_What you need to do:_ Copy out exactly the stretch of the listing below that begins at the line containing "List Int, ys.length" and ends at the line containing "simp [mul_comm]", and copy nothing outside it.

:::::

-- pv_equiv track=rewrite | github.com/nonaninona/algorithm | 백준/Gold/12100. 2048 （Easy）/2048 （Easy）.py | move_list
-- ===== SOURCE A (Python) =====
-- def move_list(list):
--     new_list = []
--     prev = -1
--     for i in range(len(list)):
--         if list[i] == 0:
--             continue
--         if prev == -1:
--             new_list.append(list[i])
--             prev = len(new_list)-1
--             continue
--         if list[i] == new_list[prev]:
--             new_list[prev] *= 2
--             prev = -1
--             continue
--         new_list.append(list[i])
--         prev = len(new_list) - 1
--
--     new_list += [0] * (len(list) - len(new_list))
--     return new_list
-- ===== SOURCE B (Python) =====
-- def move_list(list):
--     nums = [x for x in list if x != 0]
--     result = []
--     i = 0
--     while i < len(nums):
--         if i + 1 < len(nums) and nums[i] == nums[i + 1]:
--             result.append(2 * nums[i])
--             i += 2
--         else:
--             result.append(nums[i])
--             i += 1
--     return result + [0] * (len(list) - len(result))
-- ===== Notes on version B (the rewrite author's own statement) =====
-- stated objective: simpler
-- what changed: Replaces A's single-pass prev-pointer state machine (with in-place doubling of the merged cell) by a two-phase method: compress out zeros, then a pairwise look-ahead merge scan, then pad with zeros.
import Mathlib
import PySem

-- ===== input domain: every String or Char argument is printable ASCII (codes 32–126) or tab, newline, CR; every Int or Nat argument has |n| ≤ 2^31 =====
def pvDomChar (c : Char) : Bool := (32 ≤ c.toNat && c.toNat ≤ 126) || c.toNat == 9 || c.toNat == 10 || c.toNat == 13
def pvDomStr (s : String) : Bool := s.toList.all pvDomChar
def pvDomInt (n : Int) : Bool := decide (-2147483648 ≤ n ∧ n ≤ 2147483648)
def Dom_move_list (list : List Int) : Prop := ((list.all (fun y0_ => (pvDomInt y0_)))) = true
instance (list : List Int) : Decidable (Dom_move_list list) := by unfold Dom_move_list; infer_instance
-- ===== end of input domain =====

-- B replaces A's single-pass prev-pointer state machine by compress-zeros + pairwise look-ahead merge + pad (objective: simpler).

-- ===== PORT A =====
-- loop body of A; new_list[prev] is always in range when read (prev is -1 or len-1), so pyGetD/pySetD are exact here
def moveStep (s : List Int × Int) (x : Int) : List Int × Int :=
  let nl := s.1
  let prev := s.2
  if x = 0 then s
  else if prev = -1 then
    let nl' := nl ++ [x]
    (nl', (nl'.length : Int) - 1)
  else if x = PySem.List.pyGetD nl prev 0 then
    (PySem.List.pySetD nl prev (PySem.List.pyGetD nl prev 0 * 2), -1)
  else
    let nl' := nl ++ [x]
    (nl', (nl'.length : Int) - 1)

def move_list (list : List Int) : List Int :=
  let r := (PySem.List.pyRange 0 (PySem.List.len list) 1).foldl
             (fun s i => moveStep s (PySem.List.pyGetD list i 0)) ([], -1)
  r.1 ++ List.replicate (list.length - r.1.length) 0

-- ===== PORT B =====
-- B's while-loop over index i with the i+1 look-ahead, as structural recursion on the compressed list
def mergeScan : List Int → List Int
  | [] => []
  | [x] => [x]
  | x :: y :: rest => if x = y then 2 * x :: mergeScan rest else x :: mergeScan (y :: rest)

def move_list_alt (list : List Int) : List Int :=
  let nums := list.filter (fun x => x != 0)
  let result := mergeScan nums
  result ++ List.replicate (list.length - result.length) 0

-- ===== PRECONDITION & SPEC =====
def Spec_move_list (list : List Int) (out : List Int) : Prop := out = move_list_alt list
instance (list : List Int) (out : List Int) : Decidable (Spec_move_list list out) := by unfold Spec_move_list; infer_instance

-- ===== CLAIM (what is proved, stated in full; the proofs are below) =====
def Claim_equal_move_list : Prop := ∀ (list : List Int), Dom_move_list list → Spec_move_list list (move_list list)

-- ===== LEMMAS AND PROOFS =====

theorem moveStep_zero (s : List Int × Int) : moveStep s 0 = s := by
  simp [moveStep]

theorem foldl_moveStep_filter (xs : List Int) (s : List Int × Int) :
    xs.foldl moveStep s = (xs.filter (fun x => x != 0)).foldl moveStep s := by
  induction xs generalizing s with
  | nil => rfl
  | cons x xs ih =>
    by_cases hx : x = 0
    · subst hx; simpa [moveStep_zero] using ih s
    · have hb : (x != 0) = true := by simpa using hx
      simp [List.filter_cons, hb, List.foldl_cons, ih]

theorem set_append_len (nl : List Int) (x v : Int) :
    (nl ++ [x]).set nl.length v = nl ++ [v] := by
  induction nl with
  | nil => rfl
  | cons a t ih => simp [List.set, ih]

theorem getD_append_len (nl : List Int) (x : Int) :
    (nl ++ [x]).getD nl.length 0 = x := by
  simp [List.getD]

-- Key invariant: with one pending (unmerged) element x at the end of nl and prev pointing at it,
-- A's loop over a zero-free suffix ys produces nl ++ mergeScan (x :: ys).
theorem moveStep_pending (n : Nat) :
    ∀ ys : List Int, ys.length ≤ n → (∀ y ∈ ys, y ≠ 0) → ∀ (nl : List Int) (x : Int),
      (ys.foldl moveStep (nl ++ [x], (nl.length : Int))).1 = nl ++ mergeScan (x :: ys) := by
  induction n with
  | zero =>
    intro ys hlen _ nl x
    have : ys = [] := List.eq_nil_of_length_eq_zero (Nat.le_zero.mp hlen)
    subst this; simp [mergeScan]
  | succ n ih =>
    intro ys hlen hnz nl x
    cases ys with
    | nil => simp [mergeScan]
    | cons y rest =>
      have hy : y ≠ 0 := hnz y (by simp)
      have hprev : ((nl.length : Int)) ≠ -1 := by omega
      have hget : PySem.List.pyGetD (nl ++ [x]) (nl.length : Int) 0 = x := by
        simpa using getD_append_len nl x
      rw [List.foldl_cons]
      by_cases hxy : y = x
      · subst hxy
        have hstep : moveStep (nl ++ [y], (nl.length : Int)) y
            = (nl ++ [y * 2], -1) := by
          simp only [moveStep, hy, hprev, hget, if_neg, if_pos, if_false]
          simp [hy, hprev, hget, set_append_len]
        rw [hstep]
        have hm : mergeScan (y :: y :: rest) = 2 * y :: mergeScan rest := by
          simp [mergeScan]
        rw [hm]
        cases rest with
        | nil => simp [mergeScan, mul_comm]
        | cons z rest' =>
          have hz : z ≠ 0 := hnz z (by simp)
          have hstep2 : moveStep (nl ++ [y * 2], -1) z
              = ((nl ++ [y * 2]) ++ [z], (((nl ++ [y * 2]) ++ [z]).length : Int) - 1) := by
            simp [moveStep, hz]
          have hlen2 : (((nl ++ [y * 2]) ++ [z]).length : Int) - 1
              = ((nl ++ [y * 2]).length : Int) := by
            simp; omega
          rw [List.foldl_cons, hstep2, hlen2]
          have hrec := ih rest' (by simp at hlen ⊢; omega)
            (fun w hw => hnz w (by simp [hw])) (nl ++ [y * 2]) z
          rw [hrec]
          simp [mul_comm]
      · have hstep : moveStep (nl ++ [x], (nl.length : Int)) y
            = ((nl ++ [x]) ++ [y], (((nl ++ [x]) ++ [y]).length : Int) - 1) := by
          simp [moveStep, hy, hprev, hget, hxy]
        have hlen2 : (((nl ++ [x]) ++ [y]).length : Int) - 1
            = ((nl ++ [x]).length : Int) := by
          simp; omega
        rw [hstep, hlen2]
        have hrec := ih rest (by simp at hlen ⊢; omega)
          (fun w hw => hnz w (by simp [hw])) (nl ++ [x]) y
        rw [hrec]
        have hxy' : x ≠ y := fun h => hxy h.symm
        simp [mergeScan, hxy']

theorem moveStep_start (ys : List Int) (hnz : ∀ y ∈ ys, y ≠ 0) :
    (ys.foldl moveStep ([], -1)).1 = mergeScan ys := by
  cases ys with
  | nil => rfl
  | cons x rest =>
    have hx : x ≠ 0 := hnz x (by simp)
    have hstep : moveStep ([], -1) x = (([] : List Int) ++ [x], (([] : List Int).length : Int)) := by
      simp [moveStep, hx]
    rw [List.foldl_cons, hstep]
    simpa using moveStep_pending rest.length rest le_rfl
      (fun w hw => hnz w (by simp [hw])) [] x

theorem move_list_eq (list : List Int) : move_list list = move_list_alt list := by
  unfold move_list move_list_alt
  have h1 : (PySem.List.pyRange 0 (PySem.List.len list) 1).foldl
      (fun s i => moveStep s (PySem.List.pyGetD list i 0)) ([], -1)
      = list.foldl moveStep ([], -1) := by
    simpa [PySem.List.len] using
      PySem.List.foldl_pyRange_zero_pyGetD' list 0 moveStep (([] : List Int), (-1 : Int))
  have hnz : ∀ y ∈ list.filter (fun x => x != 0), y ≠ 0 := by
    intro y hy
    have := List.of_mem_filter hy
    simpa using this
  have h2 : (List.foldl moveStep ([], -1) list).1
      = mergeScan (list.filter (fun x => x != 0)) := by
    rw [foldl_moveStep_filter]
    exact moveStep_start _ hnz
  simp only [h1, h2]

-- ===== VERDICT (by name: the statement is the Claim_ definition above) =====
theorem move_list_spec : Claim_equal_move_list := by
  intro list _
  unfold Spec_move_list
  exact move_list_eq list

:::::

_Reply to the exercise:_
    ∀ ys : List Int, ys.length ≤ n → (∀ y ∈ ys, y ≠ 0) → ∀ (nl : List Int) (x : Int),
      (ys.foldl moveStep (nl ++ [x], (nl.length : Int))).1 = nl ++ mergeScan (x :: ys) := by
  induction n with
  | zero =>
    intro ys hlen _ nl x
    have : ys = [] := List.eq_nil_of_length_eq_zero (Nat.le_zero.mp hlen)
    subst this; simp [mergeScan]
  | succ n ih =>
    intro ys hlen hnz nl x
    cases ys with
    | nil => simp [mergeScan]
    | cons y rest =>
      have hy : y ≠ 0 := hnz y (by simp)
      have hprev : ((nl.length : Int)) ≠ -1 := by omega
      have hget : PySem.List.pyGetD (nl ++ [x]) (nl.length : Int) 0 = x := by
        simpa using getD_append_len nl x
      rw [List.foldl_cons]
      by_cases hxy : y = x
      · subst hxy
        have hstep : moveStep (nl ++ [y], (nl.length : Int)) y
            = (nl ++ [y * 2], -1) := by
          simp only [moveStep, hy, hprev, hget, if_neg, if_pos, if_false]
          simp [hy, hprev, hget, set_append_len]
        rw [hstep]
        have hm : mergeScan (y :: y :: rest) = 2 * y :: mergeScan rest := by
          simp [mergeScan]
        rw [hm]
        cases rest with
        | nil => simp [mergeScan, mul_comm]
        | cons z rest' =>
          have hz : z ≠ 0 := hnz z (by simp)
          have hstep2 : moveStep (nl ++ [y * 2], -1) z
              = ((nl ++ [y * 2]) ++ [z], (((nl ++ [y * 2]) ++ [z]).length : Int) - 1) := by
            simp [moveStep, hz]
          have hlen2 : (((nl ++ [y * 2]) ++ [z]).length : Int) - 1
              = ((nl ++ [y * 2]).length : Int) := by
            simp; omega
          rw [List.foldl_cons, hstep2, hlen2]
          have hrec := ih rest' (by simp at hlen ⊢; omega)
            (fun w hw => hnz w (by simp [hw])) (nl ++ [y * 2]) z
          rw [hrec]
          simp [mul_comm]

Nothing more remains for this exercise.